For the moment, I think the problem comes from the fact we use fio with 16 jobs shared on 64 CPUs, but we have only 1 virtqueue to process the jobs.

So I think CPUs are fighting each other to access the virtqueue. v5.2.0 has introduced a new behavior where the number of virtqueue is equal to the number of CPUs.
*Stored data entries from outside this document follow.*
-- pv_equiv track=rewrite | github.com/HitaloCesar/mc102 | lab16/lab16.py | linksResposta
-- ===== SOURCE A (Python) =====
-- def linksResposta(links,resp):
--     numLinks = []
--     for i in range(len(resp) ):
--         if resp[i] == 0:
--             numLinks.append(-1)
--         else:
--             cont = 0
--             for j in range(len(links) ):
--                 if links[j][i] == 1 and resp[j] == 1:
--                     cont+=1
--             numLinks.append(cont)
--
--
--     return numLinks
-- ===== SOURCE B (Python) =====
-- def linksResposta(links, resp):
--     # Row-major scatter: initialise the answer, early-return when no node is
--     # active, then walk only the active rows once, accumulating per-column
--     # counts in a dict.
--     if not any(resp):
--         return [-1] * len(resp)
--     active = [i for i, r in enumerate(resp) if r != 0]
--     cnt = {}
--     for row, r in zip(links, resp):
--         if r == 1:
--             for i in active:
--                 if row[i] == 1:
--                     cnt[i] = cnt.get(i, 0) + 1
--     return [cnt.get(i, 0) if resp[i] else -1 for i in range(len(resp))]
-- ===== Notes on version B (the rewrite author's own statement) =====
-- stated objective: alternative
-- what changed: Per-column gather that rescans all rows for every active node is replaced by an early return when no node is active plus a single row-major scatter pass over the active rows (zip of links and resp) accumulating per-column counts in a dict.
import Mathlib
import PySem

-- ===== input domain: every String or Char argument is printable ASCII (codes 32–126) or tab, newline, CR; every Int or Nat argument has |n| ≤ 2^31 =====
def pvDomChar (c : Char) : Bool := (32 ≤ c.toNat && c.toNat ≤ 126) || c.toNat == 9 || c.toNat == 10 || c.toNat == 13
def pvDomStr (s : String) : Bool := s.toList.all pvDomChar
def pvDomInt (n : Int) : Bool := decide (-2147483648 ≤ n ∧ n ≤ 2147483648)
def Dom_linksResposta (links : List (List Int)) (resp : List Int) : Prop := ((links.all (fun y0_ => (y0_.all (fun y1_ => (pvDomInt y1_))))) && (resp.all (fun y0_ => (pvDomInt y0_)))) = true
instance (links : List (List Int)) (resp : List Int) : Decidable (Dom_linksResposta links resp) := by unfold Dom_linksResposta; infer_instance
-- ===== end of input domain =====

-- B replaces A's per-column gather (rescanning every row for each active node) by an early
-- return when no node is active plus one row-major scatter pass over the active rows that
-- accumulates per-column counts in a dict; objective: alternative decomposition, same result.

-- ===== PORT A =====
def linksResposta (links : List (List Int)) (resp : List Int) : List Int :=
  (PySem.List.pyRange 0 resp.length 1).foldl
    (fun numLinks i =>
      if PySem.List.pyGetD resp i 0 == 0 then numLinks ++ [(-1 : Int)]
      else
        numLinks ++
          [(PySem.List.pyRange 0 links.length 1).foldl
            (fun cont j =>
              if PySem.List.pyGetD (PySem.List.pyGetD links j []) i 0 == 1
                  && PySem.List.pyGetD resp j 0 == 1 then cont + 1
              else cont) 0]) []

-- ===== PORT B =====
def linksResposta_alt (links : List (List Int)) (resp : List Int) : List Int :=
  if resp.all (fun r => r == 0) then resp.map (fun _ => (-1 : Int))
  else
    let active : List Int :=
      (PySem.List.enumerate resp 0).filterMap (fun p => if p.2 ≠ 0 then some p.1 else none)
    let cnt : PySem.Dict Int Int :=
      (links.zip resp).foldl
        (fun d p =>
          if p.2 == 1 then
            active.foldl
              (fun d i =>
                if PySem.List.pyGetD p.1 i 0 == 1 then d.insert i (d.getD i 0 + 1) else d) d
          else d)
        PySem.Dict.empty
    (PySem.List.pyRange 0 resp.length 1).map
      (fun i => if PySem.List.pyGetD resp i 0 ≠ 0 then cnt.getD i 0 else -1)

-- ===== PRECONDITION & SPEC =====
-- Pre_ holds exactly where the Python A returns (no IndexError): for every active column i
-- and every row j, links[j][i] is in range, and whenever links[j][i] == 1 the short-circuited
-- read of resp[j] is in range too.
def Pre_linksResposta (links : List (List Int)) (resp : List Int) : Prop :=
  ∀ i < resp.length, resp.getD i 0 ≠ 0 →
    ∀ j < links.length, i < (links.getD j []).length ∧
      ((links.getD j []).getD i 0 = 1 → j < resp.length)
instance (links : List (List Int)) (resp : List Int) : Decidable (Pre_linksResposta links resp) := by
  unfold Pre_linksResposta; infer_instance
def pvWitness_linksResposta : List (List Int) × List Int := ([[1, 1], [0, 1]], [1, 1])

def Spec_linksResposta (links : List (List Int)) (resp : List Int) (out : List Int) : Prop := out = linksResposta_alt links resp
instance (links : List (List Int)) (resp : List Int) (out : List Int) : Decidable (Spec_linksResposta links resp out) := by unfold Spec_linksResposta; infer_instance

-- ===== CLAIM (what is proved, stated in full; the proofs are below) =====
def Claim_equal_linksResposta : Prop := ∀ (links : List (List Int)) (resp : List Int), Dom_linksResposta links resp → Pre_linksResposta links resp → Spec_linksResposta links resp (linksResposta links resp)

-- ===== LEMMAS AND PROOFS =====

-- A's inner gather loop for column i, as a countP over the zip of rows with responses
-- (rows beyond len(resp) contribute nothing since resp reads default to 0 there).
theorem cntA_eq_countP (links : List (List Int)) (resp : List Int) (i : Int) :
    (PySem.List.pyRange 0 links.length 1).foldl
      (fun cont j =>
        if PySem.List.pyGetD (PySem.List.pyGetD links j []) i 0 == 1
            && PySem.List.pyGetD resp j 0 == 1 then cont + 1
        else cont) 0
    = ((links.zip resp).countP
        (fun p => PySem.List.pyGetD p.1 i 0 == 1 && p.2 == 1) : Int) := by
  have hM : (((links.zip resp).length : Int)) = min (links.length : Int) (resp.length : Int) := by
    rw [List.length_zip]; push_cast [Nat.cast_min]; rfl
  have hsplit : PySem.List.pyRange 0 (links.length : Int) 1
      = PySem.List.pyRange 0 ((links.zip resp).length : Int) 1
        ++ PySem.List.pyRange ((links.zip resp).length : Int) (links.length : Int) 1 := by
    refine PySem.List.pyRange_one_append 0 _ _ (by positivity) ?_
    rw [hM]; exact min_le_left _ _
  rw [hsplit, List.foldl_append, PySem.List.foldl_count_if, PySem.List.foldl_count_if]
  have htail : ((PySem.List.pyRange ((links.zip resp).length : Int) (links.length : Int) 1).countP
      (fun j => PySem.List.pyGetD (PySem.List.pyGetD links j []) i 0 == 1
          && PySem.List.pyGetD resp j 0 == 1)) = 0 := by
    refine List.countP_eq_zero.mpr (fun j hj => ?_)
    obtain ⟨h1, h2⟩ := PySem.List.mem_pyRange_one.mp hj
    have hj0 : (0 : Int) ≤ j := le_trans (by positivity) h1
    have hjR : (resp.length : Int) ≤ j := by
      rw [hM] at h1; omega
    have : PySem.List.pyGetD resp j 0 = 0 := by
      rw [PySem.List.pyGetD_of_nonneg _ _ hj0]
      exact List.getD_eq_default _ _ (by omega)
    simp [this]
  rw [htail]
  rw [show ((0:Nat):Int) = 0 from rfl, add_zero, zero_add]
  congr 1
  have hzip := PySem.List.map_pyGetD_pyRange_zero (links.zip resp) (([], 0) : List Int × Int)
  rw [PySem.List.len_eq] at hzip
  conv_rhs => rw [← hzip]
  rw [List.countP_map]
  refine List.countP_congr (fun j hj => ?_)
  obtain ⟨h1, h2⟩ := PySem.List.mem_pyRange_one.mp hj
  have hjL : j < (links.length : Int) := by rw [hM] at h2; omega
  have hjR : j < (resp.length : Int) := by rw [hM] at h2; omega
  have hz : PySem.List.pyGetD (links.zip resp) j ([], 0) = (links.zip resp)[j.toNat]'(by omega) := by
    exact PySem.List.pyGetD_eq_getElem _ _ h1 h2
  have hgz : (links.zip resp)[j.toNat]'(by omega) = (links[j.toNat]'(by omega), resp[j.toNat]'(by omega)) :=
    List.getElem_zip
  have hl : PySem.List.pyGetD links j [] = links[j.toNat]'(by omega) :=
    PySem.List.pyGetD_eq_getElem _ _ h1 hjL
  have hr : PySem.List.pyGetD resp j 0 = resp[j.toNat]'(by omega) :=
    PySem.List.pyGetD_eq_getElem _ _ h1 hjR
  simp only [Function.comp, hz, hgz, hl, hr]

-- B's inner scatter loop bumps the dict at i once per occurrence of i in act (when row[i] == 1).
theorem inner_getD (row : List Int) (act : List Int) (d : PySem.Dict Int Int) (i : Int) :
    (act.foldl
        (fun d i' =>
          if PySem.List.pyGetD row i' 0 == 1 then d.insert i' (d.getD i' 0 + 1) else d) d).getD i 0
    = d.getD i 0 + (if PySem.List.pyGetD row i 0 == 1 then (act.count i : Int) else 0) := by
  induction act generalizing d with
  | nil => simp
  | cons a act ih =>
    rw [List.foldl_cons, ih, List.count_cons]
    by_cases hai : a = i
    · subst hai
      by_cases hrow : (PySem.List.pyGetD row a 0 == 1) = true
      · rw [if_pos hrow, if_pos hrow, if_pos hrow, PySem.Dict.getD_insert_self]
        simp only [BEq.rfl, if_pos]
        push_cast; ring
      · rw [if_neg hrow, if_neg hrow, if_neg hrow]
    · have hne : (a == i) = false := by simp [hai]
      rw [hne]
      by_cases hrowa : (PySem.List.pyGetD row a 0 == 1) = true
      · rw [if_pos hrowa, PySem.Dict.getD_insert, if_neg (fun h => hai h.symm)]
        simp
      · rw [if_neg hrowa]
        simp

-- B's scatter pass over the rows, read back at key i.
theorem scatter_getD (pairs : List (List Int × Int)) (act : List Int)
    (d : PySem.Dict Int Int) (i : Int) :
    (pairs.foldl
        (fun d p =>
          if p.2 == 1 then
            act.foldl
              (fun d i' =>
                if PySem.List.pyGetD p.1 i' 0 == 1 then d.insert i' (d.getD i' 0 + 1) else d) d
          else d) d).getD i 0
    = d.getD i 0 + (act.count i : Int) *
        (pairs.countP (fun p => p.2 == 1 && PySem.List.pyGetD p.1 i 0 == 1) : Int) := by
  induction pairs generalizing d with
  | nil => simp
  | cons p pairs ih =>
    rw [List.foldl_cons, ih, List.countP_cons]
    by_cases h2 : (p.2 == 1) = true
    · rw [if_pos h2, inner_getD]
      by_cases hrow : (PySem.List.pyGetD p.1 i 0 == 1) = true
      · rw [if_pos hrow]
        simp only [h2, hrow, Bool.true_and, if_pos]
        push_cast; ring
      · rw [if_neg hrow]
        simp only [h2, hrow, Bool.true_and, Bool.false_eq_true, if_false]
        push_cast; ring
    · rw [if_neg h2]
      simp only [h2, Bool.false_and, Bool.false_eq_true, if_false]
      push_cast; ring

-- B's active list counts each in-range nonzero index exactly once.
theorem active_count (resp : List Int) (s i : Int) :
    ((PySem.List.enumerate resp s).filterMap
        (fun p => if p.2 ≠ 0 then some p.1 else none)).count i
    = if s ≤ i ∧ i < s + resp.length ∧ resp.getD (i - s).toNat 0 ≠ 0 then 1 else 0 := by
  induction resp generalizing s with
  | nil =>
    rw [PySem.List.enumerate_nil, List.filterMap_nil, List.count_nil,
      if_neg (fun h => by have h1 := h.1; have h2 := h.2.1; simp at h2; omega)]
  | cons r resp ih =>
    rw [PySem.List.enumerate_cons]
    by_cases hr : r ≠ 0
    · rw [List.filterMap_cons_some (b := s) (by simp [hr]), List.count_cons, ih]
      by_cases hsi : s = i
      · subst hsi
        have hc : s ≤ s ∧ s < s + (((r :: resp).length : Nat) : Int) ∧
            (r :: resp).getD ((s - s).toNat) 0 ≠ 0 :=
          ⟨le_refl s, by push_cast [List.length_cons]; omega, by simpa using hr⟩
        rw [if_neg (fun h => by have := h.1; omega), if_pos hc]
        simp
      · have hne : (s == i) = false := by simp [hsi]
        rw [hne]
        simp only [Bool.false_eq_true, if_false, add_zero]
        by_cases hgt : s + 1 ≤ i
        · have hsh : (i - s).toNat = (i - (s + 1)).toNat + 1 := by omega
          rw [hsh, List.getD_cons_succ]
          refine if_congr ⟨fun h => ⟨by omega, ?_, h.2.2⟩, fun h => ⟨by omega, ?_, h.2.2⟩⟩ rfl rfl
          · have := h.2.1; push_cast [List.length_cons] at this ⊢; omega
          · have := h.2.1; push_cast [List.length_cons] at this ⊢; omega
        · rw [if_neg (fun h => hgt (by have := h.1; omega)),
            if_neg (fun h => hgt (by have := h.1; omega))]
    · rw [List.filterMap_cons_none (by simp at hr; simp [hr]), ih]
      by_cases hgt : s + 1 ≤ i
      · have hsh : (i - s).toNat = (i - (s + 1)).toNat + 1 := by omega
        rw [hsh, List.getD_cons_succ]
        refine if_congr ⟨fun h => ⟨by omega, ?_, h.2.2⟩, fun h => ⟨by omega, ?_, h.2.2⟩⟩ rfl rfl
        · have := h.2.1; push_cast [List.length_cons] at this ⊢; omega
        · have := h.2.1; push_cast [List.length_cons] at this ⊢; omega
      · rw [if_neg (fun h => hgt (by have := h.1; omega)), if_neg]
        rintro ⟨h1, h2, h3⟩
        have hieq : i = s := by omega
        apply h3
        rw [hieq, sub_self]
        simp at hr
        simpa using hr

-- The two ports agree on every input (Pre_ only matters for the Python side, where A raises).
theorem ports_agree (links : List (List Int)) (resp : List Int) :
    linksResposta links resp = linksResposta_alt links resp := by
  unfold linksResposta linksResposta_alt
  rw [show (fun (numLinks : List Int) (i : Int) =>
        if PySem.List.pyGetD resp i 0 == 0 then numLinks ++ [(-1 : Int)]
        else numLinks ++
          [(PySem.List.pyRange 0 links.length 1).foldl
            (fun cont j =>
              if PySem.List.pyGetD (PySem.List.pyGetD links j []) i 0 == 1
                  && PySem.List.pyGetD resp j 0 == 1 then cont + 1
              else cont) 0])
      = (fun (numLinks : List Int) (i : Int) => numLinks ++
          [if PySem.List.pyGetD resp i 0 == 0 then (-1 : Int)
           else (PySem.List.pyRange 0 links.length 1).foldl
            (fun cont j =>
              if PySem.List.pyGetD (PySem.List.pyGetD links j []) i 0 == 1
                  && PySem.List.pyGetD resp j 0 == 1 then cont + 1
              else cont) 0]) from by funext n i; split <;> rfl,
    PySem.List.foldl_append_singleton_eq_map, List.nil_append]
  by_cases hall : resp.all (fun r => r == 0)
  · rw [if_pos hall]
    rw [List.map_congr_left (g := fun _ => (-1 : Int)) (fun i hi => by
      obtain ⟨h0, hR⟩ := PySem.List.mem_pyRange_one.mp hi
      have : PySem.List.pyGetD resp i 0 = 0 := by
        rw [PySem.List.pyGetD_eq_getElem _ _ h0 hR]
        have := List.all_eq_true.mp hall _ (List.getElem_mem (n := i.toNat) (by omega))
        simpa using this
      simp [this])]
    rw [List.map_const', List.map_const', PySem.List.length_pyRange_one]
    norm_num
  · rw [if_neg hall]
    refine List.map_congr_left (fun i hi => ?_)
    obtain ⟨h0, hR⟩ := PySem.List.mem_pyRange_one.mp hi
    by_cases hz : (PySem.List.pyGetD resp i 0 == 0) = true
    · rw [if_pos hz, if_neg (by simpa using hz)]
    · rw [if_neg hz, if_pos (by simpa using hz)]
      rw [cntA_eq_countP, scatter_getD, active_count, PySem.Dict.getD_empty]
      rw [if_pos ⟨h0, by simpa using hR, by
        have : PySem.List.pyGetD resp i 0 ≠ 0 := by simpa using hz
        rw [PySem.List.pyGetD_of_nonneg _ _ h0] at this
        simpa using this⟩]
      have hswap : (links.zip resp).countP (fun p => PySem.List.pyGetD p.1 i 0 == 1 && p.2 == 1)
          = (links.zip resp).countP (fun p => p.2 == 1 && PySem.List.pyGetD p.1 i 0 == 1) :=
        List.countP_congr (fun p _ => by rw [Bool.and_comm])
      rw [hswap]
      push_cast
      ring

-- ===== VERDICT (by name: the statement is the Claim_ definition above) =====
theorem linksResposta_spec : Claim_equal_linksResposta :=
  fun links resp _ _ => ports_agree links resp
It could explain why v5.2 behaves better, but this is not enough to remove the high variability we have on one run to another (on host it is very stable).

Comment 21 Laurent Vivier 2021-02-01 10:42:14 UTC

Deferred to RHEL 8.5.0 as I don't have a fix for the moment.

Comment 22 David Gibson 2021-05-26 05:47:40 UTC

Seems unlikely we'll get this ready for 8.5 either, deferring to backlog.

Comment 24 Xujun Ma 2021-07-05 07:32:14 UTC

Sometimes, I can't reproduce this problem with some hosts, it seems to be related to the host environment.
We can close this bug first because of unstable result.